───── DATASET ENTRIES ─────
-- ===== CLAIM (what is proved, stated in full; the proofs are below) =====
def Claim_unchanged_biggest_number_position_in_string : Prop := ∀ (line : String), Dom_biggest_number_position_in_string line → Pre_biggest_number_position_in_string line → Spec_biggest_number_position_in_string line (biggest_number_position_in_string line)
def Claim_changed_biggest_number_position_in_string : Prop := Dom_biggest_number_position_in_string (pvDiffWitness_biggest_number_position_in_string) ∧ Pre_biggest_number_position_in_string (pvDiffWitness_biggest_number_position_in_string) ∧ D_biggest_number_position_in_string (pvDiffWitness_biggest_number_position_in_string) ∧ biggest_number_position_in_string (pvDiffWitness_biggest_number_position_in_string) = pvDiffWitnessOut_biggest_number_position_in_string.1 ∧ biggest_number_position_in_string_alt (pvDiffWitness_biggest_number_position_in_string) = pvDiffWitnessOut_biggest_number_position_in_string.2 ∧ pvDiffWitnessOut_biggest_number_position_in_string.1 ≠ pvDiffWitnessOut_biggest_number_position_in_string.2
def Claim_exact_biggest_number_position_in_string : Prop := ∀ (line : String), Dom_biggest_number_position_in_string line → Pre_biggest_number_position_in_string line → D_biggest_number_position_in_string line → biggest_number_position_in_string line ≠ biggest_number_position_in_string_alt line

-- ===== LEMMAS AND PROOFS =====

lemma pvALoop_post (l : List Char) :
    ∀ fuel i bp, l.length ≤ fuel + i → bp < l.length → bp ≤ i →
    (∀ j, j < i → l.getD j ' ' ≤ l.getD bp ' ') →
    (∀ j, j < bp → l.getD j ' ' < l.getD bp ' ') →
    (pvALoop l fuel i bp < l.length ∧
     (∀ j, j < pvALoop l fuel i bp → l.getD j ' ' < l.getD (pvALoop l fuel i bp) ' ') ∧
     ((∀ j, j < l.length → l.getD j ' ' ≤ l.getD (pvALoop l fuel i bp) ' ') ∨
      (l.getD (pvALoop l fuel i bp) ' ' = '9' ∧ 1 ≤ pvALoop l fuel i bp))) := by
  intro fuel
  induction fuel with
  | zero =>
    intro i bp hfi hbp hbi hle hlt
    simp only [pvALoop]
    exact ⟨hbp, hlt, Or.inl fun j hj => hle j (by omega)⟩
  | succ fuel ih =>
    intro i bp hfi hbp hbi hle hlt
    simp only [pvALoop]
    by_cases hi : i < l.length
    · rw [if_pos hi]
      by_cases hc : l.getD bp ' ' < l.getD i ' '
      · rw [if_pos hc]
        by_cases h9 : l.getD i ' ' = '9'
        · rw [if_pos h9]
          refine ⟨hi, fun j hj => lt_of_le_of_lt (hle j hj) hc, Or.inr ⟨h9, ?_⟩⟩
          rcases Nat.eq_zero_or_pos i with h0 | h0
          · exfalso; subst h0; have : bp = 0 := by omega
            subst this; exact absurd hc (lt_irrefl _)
          · exact h0
        · rw [if_neg h9]
          exact ih (i+1) i (by omega) hi (by omega)
            (fun j hj => by
              rcases Nat.lt_succ_iff_lt_or_eq.mp hj with h | h
              · exact le_of_lt (lt_of_le_of_lt (hle j h) hc)
              · subst h; exact le_refl _)
            (fun j hj => lt_of_le_of_lt (hle j hj) hc)
      · rw [if_neg hc]
        exact ih (i+1) bp (by omega) hbp (by omega)
          (fun j hj => by
            rcases Nat.lt_succ_iff_lt_or_eq.mp hj with h | h
            · exact hle j h
            · subst h; exact le_of_not_gt hc)
          hlt
    · rw [if_neg hi]
      exact ⟨hbp, hlt, Or.inl fun j hj => hle j (by omega)⟩

-- Inside D_, A's loop started at (0,0) returns exactly the D_-witness position k.
lemma pvALoop_break (l : List Char) :
    ∀ fuel i bp, l.length ≤ fuel + i → i ≤ l.length →
    ∀ k, i ≤ k → bp < k → k < l.length → l.getD k ' ' = '9' →
    (∀ j, j < k → l.getD j ' ' < '9') →
    pvALoop l fuel i bp = k := by
  intro fuel
  induction fuel with
  | zero => intro i bp hfi hil k hik hbk hk h9 hpre; omega
  | succ fuel ih =>
    intro i bp hfi hil k hik hbk hk h9 hpre
    have hi : i < l.length := by omega
    simp only [pvALoop, hi, if_true]
    rcases Nat.lt_or_ge i k with hik' | hik'
    · have hilt : l.getD i ' ' < '9' := hpre i hik'
      by_cases hc : l.getD bp ' ' < l.getD i ' '
      · rw [if_pos hc]
        have h9' : l.getD i ' ' ≠ '9' := by intro h; rw [h] at hilt; exact absurd hilt (lt_irrefl _)
        rw [if_neg h9']
        exact ih (i+1) i (by omega) (by omega) k (by omega) hik' hk h9 hpre
      · rw [if_neg hc]
        exact ih (i+1) bp (by omega) (by omega) k (by omega) hbk hk h9 hpre
    · have : i = k := by omega
      subst this
      have hc : l.getD bp ' ' < l.getD i ' ' := by rw [h9]; exact hpre bp hbk
      rw [if_pos hc, if_pos h9]

-- B returns the leftmost argmax.
lemma alt_eq_of_argmax (line : String) (r : Nat) (hr : r < line.toList.length)
    (hlt : ∀ j, j < r → line.toList.getD j ' ' < line.toList.getD r ' ')
    (hle : ∀ j, j < line.toList.length → line.toList.getD j ' ' ≤ line.toList.getD r ' ') :
    biggest_number_position_in_string_alt line = (r : Int) := by
  obtain ⟨m, hm⟩ : ∃ m, PySem.List.max? line.toList (fun c => c) = some m := by
    cases h : PySem.List.max? line.toList (fun c => c) with
    | none =>
      rw [PySem.List.max?_eq_none_iff] at h
      rw [h] at hr; simp at hr
    | some m => exact ⟨m, rfl⟩
  have hmem : m ∈ line.toList := PySem.List.max?_mem hm
  have hmax : ∀ y ∈ line.toList, y ≤ m := by
    intro y hy; exact PySem.List.max?_isMax hm y hy
  have hmr : m = line.toList.getD r ' ' := by
    obtain ⟨j, hj, hjm⟩ := List.mem_iff_getElem.mp hmem
    have h1 : m ≤ line.toList.getD r ' ' := by
      rw [← hjm, ← List.getD_eq_getElem line.toList ' ' hj]; exact hle j hj
    have h2 : line.toList.getD r ' ' ≤ m := by
      rw [List.getD_eq_getElem line.toList ' ' hr]
      exact hmax _ (List.getElem_mem hr)
    exact le_antisymm h1 h2
  obtain ⟨k, hk⟩ : ∃ k, PySem.List.index? line.toList m = some k := by
    cases h : PySem.List.index? line.toList m with
    | none => rw [PySem.List.index?_eq_none_iff] at h; exact absurd hmem h
    | some k => exact ⟨k, rfl⟩
  obtain ⟨hklen, hkm, hprev⟩ := PySem.List.getElem_of_index?_eq_some hk
  have hkr : k = r := by
    rcases Nat.lt_trichotomy k r with h | h | h
    · have := hlt k h
      rw [List.getD_eq_getElem line.toList ' ' hklen, hkm, hmr] at this
      exact absurd this (lt_irrefl _)
    · exact h
    · exact absurd (by rw [List.getD_eq_getElem line.toList ' ' hr] at hmr; exact hmr.symm)
        (hprev r h)
  unfold biggest_number_position_in_string_alt
  rw [hm]
  simp only []
  rw [hk]
  simp [hkr]


lemma dropWhile_eq_drop (l : List Char) :
    ∀ r : Nat, r < l.length → (∀ j, j < r → l.getD j ' ' < '9') →
    ¬ l.getD r ' ' < '9' → l.dropWhile (fun c => c < '9') = l.drop r := by
  induction l with
  | nil => intro r hr _ _; simp at hr
  | cons c t ih =>
    intro r hr hpre hr9
    cases r with
    | zero =>
      have hc : ¬ c < '9' := by simpa using hr9
      simp [hc]
    | succ r =>
      have hc : c < '9' := by simpa using hpre 0 (Nat.succ_pos r)
      simp only [List.dropWhile_cons, List.drop_succ_cons]
      simp only [hc, decide_true, if_true]
      exact ih r (by simpa using hr) (fun j hj => by simpa using hpre (j+1) (by omega))
        (by simpa using hr9)

lemma tw_facts (l : List Char) (r : Nat) (hr : r < l.length)
    (hpre : ∀ j, j < r → l.getD j ' ' < '9') (h9 : l.getD r ' ' = '9') :
    l.dropWhile (fun c => c < '9') = l.drop r ∧ (l.takeWhile (fun c => c < '9')).length = r := by
  have hdw : l.dropWhile (fun c => c < '9') = l.drop r :=
    dropWhile_eq_drop l r hr hpre (by rw [h9]; exact lt_irrefl _)
  refine ⟨hdw, ?_⟩
  have h := congrArg List.length (List.takeWhile_append_dropWhile (p := fun c => c < '9') (l := l))
  rw [List.length_append, hdw, List.length_drop] at h
  omega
─────
= ABOUT THIS EXERCISE =
Beginning with the line that holds "have hdw : l.dropWhile", please give again each line exactly until the records end, and include that final line.

= FINAL ANSWER =
  have hdw : l.dropWhile (fun c => c < '9') = l.drop r :=
    dropWhile_eq_drop l r hr hpre (by rw [h9]; exact lt_irrefl _)
  refine ⟨hdw, ?_⟩
  have h := congrArg List.length (List.takeWhile_append_dropWhile (p := fun c => c < '9') (l := l))
  rw [List.length_append, hdw, List.length_drop] at h
  omega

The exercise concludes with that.